*** Opening DATA FOR THE TASK ***

-- pv_equiv track=rewrite | github.com/Kim-kwan-woo/Woogorithm-2022 | baekjoon/구현/8958.py | solution
-- ===== SOURCE A (Python) =====
-- def solution(oxList):
--     score = []
--     for i in oxList:
--         tempScore = 0
--         sumScore = 1
--         for j in range(len(i)):
--             if i[j] == 'O':
--                 tempScore += sumScore
--                 sumScore += 1
--             else:
--                 sumScore = 1
--         score.append(tempScore)
--
--     return score
-- ===== SOURCE B (Python) =====
-- def solution(oxList):
--     out = []
--     for s in oxList:
--         total = 0
--         i = 0
--         n = len(s)
--         while i < n:
--             if s[i] == 'O':
--                 j = i
--                 while j < n and s[j] == 'O':
--                     j += 1
--                 L = j - i
--                 total += L * (L + 1) // 2
--                 i = j
--             else:
--                 i += 1
--         out.append(total)
--     return out
-- ===== Notes on version B (the rewrite author's own statement) =====
-- stated objective: alternative
-- what changed: Replaces A's per-character incremental streak accumulator with two-pointer detection of maximal O-runs and a closed-form triangular sum L*(L+1)//2 per run.
import Mathlib
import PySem

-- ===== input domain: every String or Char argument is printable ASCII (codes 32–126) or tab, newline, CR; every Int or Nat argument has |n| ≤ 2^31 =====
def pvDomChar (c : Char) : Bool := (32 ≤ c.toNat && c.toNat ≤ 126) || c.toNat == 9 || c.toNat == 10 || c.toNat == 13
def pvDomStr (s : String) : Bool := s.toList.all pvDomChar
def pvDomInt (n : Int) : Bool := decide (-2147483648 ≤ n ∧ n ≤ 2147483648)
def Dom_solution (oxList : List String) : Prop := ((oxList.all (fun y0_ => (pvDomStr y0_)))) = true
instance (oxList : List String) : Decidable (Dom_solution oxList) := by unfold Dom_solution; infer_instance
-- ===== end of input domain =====

-- B replaces A's incremental streak accumulation with maximal-O-run detection plus a
-- closed-form triangular sum per run (objective: alternative algorithm, same cost).

-- ===== PORT A =====
-- A's inner loop over j in range(len(i)) reading i[j]: ported as a left fold over the
-- characters in order, carrying the state (tempScore, sumScore).
def solStepA (st : Int × Int) (c : Char) : Int × Int :=
  if c == 'O' then (st.1 + st.2, st.2 + 1) else (st.1, 1)

def solution (oxList : List String) : List Int :=
  oxList.map (fun i => (i.toList.foldl solStepA (0, 1)).1)

-- ===== PORT B =====
-- per-string score: skip non-O chars; on an 'O', take the whole maximal run (the inner
-- while loop of Source B) and add L*(L+1)//2.
def scoreB : List Char → Int
  | [] => 0
  | c :: cs =>
    if c == 'O' then
      Int.ofNat ((List.takeWhile (fun x => x == 'O') (c :: cs)).length *
          ((List.takeWhile (fun x => x == 'O') (c :: cs)).length + 1) / 2)
        + scoreB (List.dropWhile (fun x => x == 'O') (c :: cs))
    else scoreB cs
termination_by l => l.length
decreasing_by
  · simp only [List.dropWhile]
    split
    · exact Nat.lt_succ_of_le (List.length_dropWhile_le _ _)
    · simp_all
  · simp

def solution_alt (oxList : List String) : List Int :=
  oxList.map (fun s => scoreB s.toList)

-- ===== PRECONDITION & SPEC =====
def Spec_solution (oxList : List String) (out : List Int) : Prop := out = solution_alt oxList
instance (oxList : List String) (out : List Int) : Decidable (Spec_solution oxList out) := by unfold Spec_solution; infer_instance

-- ===== CLAIM (what is proved, stated in full; the proofs are below) =====
def Claim_equal_solution : Prop := ∀ (oxList : List String), Dom_solution oxList → Spec_solution oxList (solution oxList)

-- ===== LEMMAS AND PROOFS =====

-- offset sum 0+1+…+(L-1)
def offI : Nat → Int
  | 0 => 0
  | L + 1 => offI L + L

lemma tri_eq (L : Nat) : (Int.ofNat (L * (L + 1) / 2)) = (L : Int) + offI L := by
  induction L with
  | zero => simp [offI]
  | succ L ih =>
      have h : (L + 1) * (L + 1 + 1) = L * (L + 1) + (L + 1) * 2 := by ring
      have h2 : (L + 1) * (L + 1 + 1) / 2 = L * (L + 1) / 2 + (L + 1) := by
        rw [h, Nat.add_mul_div_right _ _ (by omega)]
      simp only [Int.ofNat_eq_natCast] at ih ⊢
      rw [h2, Nat.cast_add, ih]
      simp only [offI]
      push_cast
      ring

lemma runFold (L : Nat) : ∀ (t s : Int) (cs : List Char),
    List.foldl solStepA (t, s) (List.replicate L 'O' ++ cs)
      = List.foldl solStepA (t + s * L + offI L, s + L) cs := by
  induction L with
  | zero => intro t s cs; simp [offI]
  | succ L ih =>
      intro t s cs
      simp only [List.replicate_succ, List.cons_append, List.foldl_cons]
      have hstep : solStepA (t, s) 'O' = (t + s, s + 1) := by simp [solStepA]
      rw [hstep, ih]
      have h1 : t + s + (s + 1) * (L : Int) + offI L = t + s * ((L : Nat) + 1 : Nat) + offI (L + 1) := by
        simp only [offI]; push_cast; ring
      have h2 : s + 1 + (L : Int) = s + ((L : Nat) + 1 : Nat) := by push_cast; ring
      rw [h1, h2]

lemma takeWhile_O_replicate (l : List Char) :
    List.takeWhile (fun x => x == 'O') l
      = List.replicate (List.takeWhile (fun x => x == 'O') l).length 'O' := by
  rw [List.eq_replicate_iff]
  refine ⟨rfl, ?_⟩
  intro b hb
  have := List.mem_takeWhile_imp hb
  simpa using this

lemma scoreA_eq_scoreB (l : List Char) : ∀ t : Int,
    (List.foldl solStepA (t, 1) l).1 = t + scoreB l := by
  induction l using scoreB.induct with
  | case1 => intro t; simp [scoreB]
  | case2 c cs hO ih =>
      intro t
      have hrep := takeWhile_O_replicate (c :: cs)
      have hsplit := List.takeWhile_append_dropWhile (p := fun x => x == 'O') (l := c :: cs)
      have hfold : List.foldl solStepA (t, 1) (c :: cs)
          = List.foldl solStepA
              (t + 1 * (List.takeWhile (fun x => x == 'O') (c :: cs)).length
                 + offI (List.takeWhile (fun x => x == 'O') (c :: cs)).length,
               1 + (List.takeWhile (fun x => x == 'O') (c :: cs)).length)
              (List.dropWhile (fun x => x == 'O') (c :: cs)) := by
        conv_lhs => rw [← hsplit, hrep]
        exact runFold _ t 1 _
      have hrest : ∀ (t' s' : Int),
          (List.foldl solStepA (t', s') (List.dropWhile (fun x => x == 'O') (c :: cs))).1
            = t' + scoreB (List.dropWhile (fun x => x == 'O') (c :: cs)) := by
        rcases hr : List.dropWhile (fun x => x == 'O') (c :: cs) with _ | ⟨d, ds⟩
        · intro t' s'; simp [scoreB]
        · have hd : (d == 'O') = false := by
            have := List.head?_dropWhile_not (p := fun x => x == 'O') (l := c :: cs)
            rw [hr] at this
            simpa using this
          intro t' s'
          have hswap : List.foldl solStepA (t', s') (d :: ds)
              = List.foldl solStepA (t', 1) (d :: ds) := by
            simp only [List.foldl_cons]
            congr 1
            simp [solStepA, hd]
          rw [hswap, ← hr]
          exact ih t'
      rw [hfold, hrest]
      rw [scoreB]
      simp only [hO, if_true]
      rw [tri_eq]
      ring
  | case3 c cs hO ih =>
      intro t
      have hstep : solStepA (t, 1) c = (t, 1) := by simp [solStepA, hO]
      rw [scoreB]
      simp only [hO, List.foldl_cons, hstep]
      exact ih t

-- ===== VERDICT (by name: the statement is the Claim_ definition above) =====
theorem solution_spec : Claim_equal_solution := by
  unfold Claim_equal_solution Spec_solution solution solution_alt
  intro oxList _
  simp only [List.map_inj_left]
  intro s _
  simpa using scoreA_eq_scoreB s.toList 0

*** Closing DATA FOR THE TASK ***

> _ACTIVITY_
Among the entries above, locate the lines containing "have := List.head?_dropWhile_not" and "theorem solution_spec : Claim_equal_solution", and transcribe exactly those two lines and all lines between.

> _WRITTEN RESPONSE_
            have := List.head?_dropWhile_not (p := fun x => x == 'O') (l := c :: cs)
            rw [hr] at this
            simpa using this
          intro t' s'
          have hswap : List.foldl solStepA (t', s') (d :: ds)
              = List.foldl solStepA (t', 1) (d :: ds) := by
            simp only [List.foldl_cons]
            congr 1
            simp [solStepA, hd]
          rw [hswap, ← hr]
          exact ih t'
      rw [hfold, hrest]
      rw [scoreB]
      simp only [hO, if_true]
      rw [tri_eq]
      ring
  | case3 c cs hO ih =>
      intro t
      have hstep : solStepA (t, 1) c = (t, 1) := by simp [solStepA, hO]
      rw [scoreB]
      simp only [hO, List.foldl_cons, hstep]
      exact ih t

-- ===== VERDICT (by name: the statement is the Claim_ definition above) =====
theorem solution_spec : Claim_equal_solution := by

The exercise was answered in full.